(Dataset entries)
#####

-- pv_equiv track=rewrite | github.com/ovixivo/Data-Engineer-Tech-Challenge | Section 4 - Charts & APIs/scripts/functions.py | delta_change
-- ===== SOURCE A (Python) =====
-- def delta_change(d):
--     change = {}
--     for i, (date, value) in enumerate(d.items()):
--         if i == 0:
--             change[date] = 0
--             continue
--         prev_value = list(d.values())[i - 1]
--         change[date] = value - prev_value
--         if (value - prev_value) < 0:
--             change[date] = 0
--     return change
-- ===== SOURCE B (Python) =====
-- def delta_change(d):
--     # Single pass keeping the previous value in a variable; O(n) instead of
--     # rebuilding list(d.values()) on every iteration.
--     change = {}
--     prev = None
--     for date, value in d.items():
--         change[date] = 0 if prev is None else max(value - prev, 0)
--         prev = value
--     return change
-- ===== Notes on version B (the rewrite author's own statement) =====
-- stated objective: faster
-- what changed: B carries the previous value in a variable across one pass instead of rebuilding list(d.values()) and indexing it on every iteration, and clamps with max(.,0) instead of insert-then-overwrite.
import Mathlib
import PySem

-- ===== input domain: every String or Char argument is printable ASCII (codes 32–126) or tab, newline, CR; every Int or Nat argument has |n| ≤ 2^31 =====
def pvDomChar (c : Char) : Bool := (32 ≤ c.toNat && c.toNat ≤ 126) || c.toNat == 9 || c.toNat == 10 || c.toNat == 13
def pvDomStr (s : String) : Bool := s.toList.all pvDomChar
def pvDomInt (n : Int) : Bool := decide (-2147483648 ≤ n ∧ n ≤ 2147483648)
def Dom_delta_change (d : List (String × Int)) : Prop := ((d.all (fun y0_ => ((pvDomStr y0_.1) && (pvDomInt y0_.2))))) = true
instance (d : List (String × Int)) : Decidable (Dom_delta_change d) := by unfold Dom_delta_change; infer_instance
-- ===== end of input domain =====

-- B replaces A's per-iteration rebuild of list(d.values()) and index lookup by a single
-- pass that carries the previous value in a variable (O(n) instead of O(n^2)).

-- the two loop bodies, named so the ports and the proofs share them
def pvStepA (d : List (String × Int)) (change : PySem.Dict String Int) (p : Int × (String × Int)) : PySem.Dict String Int :=
  if p.1 == 0 then change.insert p.2.1 0
  else
    let prev_value := PySem.List.pyGetD (d.map Prod.snd) (p.1 - 1) 0
    let change := change.insert p.2.1 (p.2.2 - prev_value)
    if p.2.2 - prev_value < 0 then change.insert p.2.1 0 else change

def pvStepB (st : PySem.Dict String Int × Option Int) (p : String × Int) : PySem.Dict String Int × Option Int :=
  (st.1.insert p.1 (match st.2 with | none => 0 | some prev => max (p.2 - prev) 0), some p.2)

-- ===== PORT A =====
-- literal port of A: for i,(date,value) in enumerate(d.items()): …  change is a dict;
-- list(d.values())[i-1] is ported as pyGetD with default 0 — for i ≥ 1 the index is
-- always in range, so the default is never used and the port is exact.
def delta_change (d : List (String × Int)) : List (String × Int) :=
  ((PySem.List.enumerate d).foldl (pvStepA d) PySem.Dict.empty).items

-- ===== PORT B =====
-- literal port of B: one fold carrying (dict so far, previous value); prev is None on
-- the first iteration.
def delta_change_alt (d : List (String × Int)) : List (String × Int) :=
  ((d.foldl pvStepB (PySem.Dict.empty, none)).1).items

-- ===== PRECONDITION & SPEC =====
def Spec_delta_change (d : List (String × Int)) (out : List (String × Int)) : Prop := out = delta_change_alt d
instance (d : List (String × Int)) (out : List (String × Int)) : Decidable (Spec_delta_change d out) := by unfold Spec_delta_change; infer_instance

-- ===== CLAIM (what is proved, stated in full; the proofs are below) =====
def Claim_equal_delta_change : Prop := ∀ (d : List (String × Int)), Dom_delta_change d → Spec_delta_change d (delta_change d)

-- ===== LEMMAS AND PROOFS =====

-- value of d at index k, read off from a drop equation
lemma pvGet_of_drop (d : List (String × Int)) (k : Nat) (x : String × Int) (rest : List (String × Int))
    (h : d.drop k = x :: rest) :
    PySem.List.pyGetD (d.map Prod.snd) (k : Int) 0 = x.2 := by
  have h0 : d[k]? = some x := by
    have h1 : (d.drop k)[0]? = d[k + 0]? := List.getElem?_drop
    simpa [h] using h1.symm
  simp [PySem.List.pyGetD_natCast, List.getD, h0]

-- one step of A (with its lookup) equals one step of B
lemma pvStep_eq (d : List (String × Int)) (k : Nat) (acc : PySem.Dict String Int)
    (x : String × Int) (rest : List (String × Int)) (hdrop : d.drop k = x :: rest) :
    (pvStepA d acc ((k : Int), x), some (PySem.List.pyGetD (d.map Prod.snd) (k : Int) 0))
      = pvStepB (acc, if k = 0 then none
            else some (PySem.List.pyGetD (d.map Prod.snd) ((k : Int) - 1) 0)) x := by
  have hval := pvGet_of_drop d k x rest hdrop
  rw [hval]
  cases k with
  | zero => simp [pvStepA, pvStepB]
  | succ k' =>
    have hne : ¬ (k' + 1 = 0) := by omega
    have hne' : (((k' + 1 : Nat) : Int) == 0) = false := by
      simp
      omega
    simp only [pvStepA, pvStepB, hne', if_neg hne, Bool.false_eq_true, if_false]
    generalize PySem.List.pyGetD (d.map Prod.snd) (((k' + 1 : Nat) : Int) - 1) 0 = v
    by_cases hlt : x.2 - v < 0
    · rw [if_pos hlt, PySem.Dict.insert_insert_self, max_eq_right (by omega)]
    · rw [if_neg hlt, max_eq_left (by omega)]

-- the two loops agree from any aligned state
lemma pvLoop_eq (d : List (String × Int)) :
    ∀ (rest : List (String × Int)) (k : Nat) (acc : PySem.Dict String Int),
    d.drop k = rest →
    (PySem.List.enumerate rest k).foldl (pvStepA d) acc
      = (rest.foldl pvStepB
          (acc, if k = 0 then none
                else some (PySem.List.pyGetD (d.map Prod.snd) ((k : Int) - 1) 0))).1 := by
  intro rest
  induction rest with
  | nil => intro k acc _; simp [PySem.List.enumerate_nil]
  | cons x rest ih =>
    intro k acc hdrop
    have hnext : d.drop (k + 1) = rest := by
      have h1 : List.drop 1 (List.drop k d) = List.drop (k + 1) d := List.drop_drop
      rw [hdrop] at h1
      simpa using h1.symm
    rw [PySem.List.enumerate_cons, List.foldl_cons, List.foldl_cons]
    have ih' := ih (k + 1) (pvStepA d acc ((k : Int), x)) hnext
    have hk1 : (((k + 1 : Nat) : Int) - 1) = (k : Int) := by push_cast; ring
    rw [hk1, if_neg (by omega : ¬ (k + 1 = 0))] at ih'
    rw [show ((k : Int) + 1) = ((k + 1 : Nat) : Int) by push_cast; ring, ih',
        pvStep_eq d k acc x rest hdrop]

-- ===== VERDICT (by name: the statement is the Claim_ definition above) =====
theorem delta_change_spec : Claim_equal_delta_change := by
  intro d _
  unfold Spec_delta_change delta_change delta_change_alt
  have h := pvLoop_eq d d 0 PySem.Dict.empty (by simp)
  simp only [Nat.cast_zero] at h
  rw [show (PySem.List.enumerate d : List (Int × (String × Int))) = PySem.List.enumerate d 0 from rfl, h]
  simp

#####

**Exercise**
Would you retype the lines above from the one with "lemma pvGet_of_drop (d" down to the one with "have ih' := ih", word for word, both ends included and no other lines?

**Your solution**
lemma pvGet_of_drop (d : List (String × Int)) (k : Nat) (x : String × Int) (rest : List (String × Int))
    (h : d.drop k = x :: rest) :
    PySem.List.pyGetD (d.map Prod.snd) (k : Int) 0 = x.2 := by
  have h0 : d[k]? = some x := by
    have h1 : (d.drop k)[0]? = d[k + 0]? := List.getElem?_drop
    simpa [h] using h1.symm
  simp [PySem.List.pyGetD_natCast, List.getD, h0]

-- one step of A (with its lookup) equals one step of B
lemma pvStep_eq (d : List (String × Int)) (k : Nat) (acc : PySem.Dict String Int)
    (x : String × Int) (rest : List (String × Int)) (hdrop : d.drop k = x :: rest) :
    (pvStepA d acc ((k : Int), x), some (PySem.List.pyGetD (d.map Prod.snd) (k : Int) 0))
      = pvStepB (acc, if k = 0 then none
            else some (PySem.List.pyGetD (d.map Prod.snd) ((k : Int) - 1) 0)) x := by
  have hval := pvGet_of_drop d k x rest hdrop
  rw [hval]
  cases k with
  | zero => simp [pvStepA, pvStepB]
  | succ k' =>
    have hne : ¬ (k' + 1 = 0) := by omega
    have hne' : (((k' + 1 : Nat) : Int) == 0) = false := by
      simp
      omega
    simp only [pvStepA, pvStepB, hne', if_neg hne, Bool.false_eq_true, if_false]
    generalize PySem.List.pyGetD (d.map Prod.snd) (((k' + 1 : Nat) : Int) - 1) 0 = v
    by_cases hlt : x.2 - v < 0
    · rw [if_pos hlt, PySem.Dict.insert_insert_self, max_eq_right (by omega)]
    · rw [if_neg hlt, max_eq_left (by omega)]

-- the two loops agree from any aligned state
lemma pvLoop_eq (d : List (String × Int)) :
    ∀ (rest : List (String × Int)) (k : Nat) (acc : PySem.Dict String Int),
    d.drop k = rest →
    (PySem.List.enumerate rest k).foldl (pvStepA d) acc
      = (rest.foldl pvStepB
          (acc, if k = 0 then none
                else some (PySem.List.pyGetD (d.map Prod.snd) ((k : Int) - 1) 0))).1 := by
  intro rest
  induction rest with
  | nil => intro k acc _; simp [PySem.List.enumerate_nil]
  | cons x rest ih =>
    intro k acc hdrop
    have hnext : d.drop (k + 1) = rest := by
      have h1 : List.drop 1 (List.drop k d) = List.drop (k + 1) d := List.drop_drop
      rw [hdrop] at h1
      simpa using h1.symm
    rw [PySem.List.enumerate_cons, List.foldl_cons, List.foldl_cons]
    have ih' := ih (k + 1) (pvStepA d acc ((k : Int), x)) hnext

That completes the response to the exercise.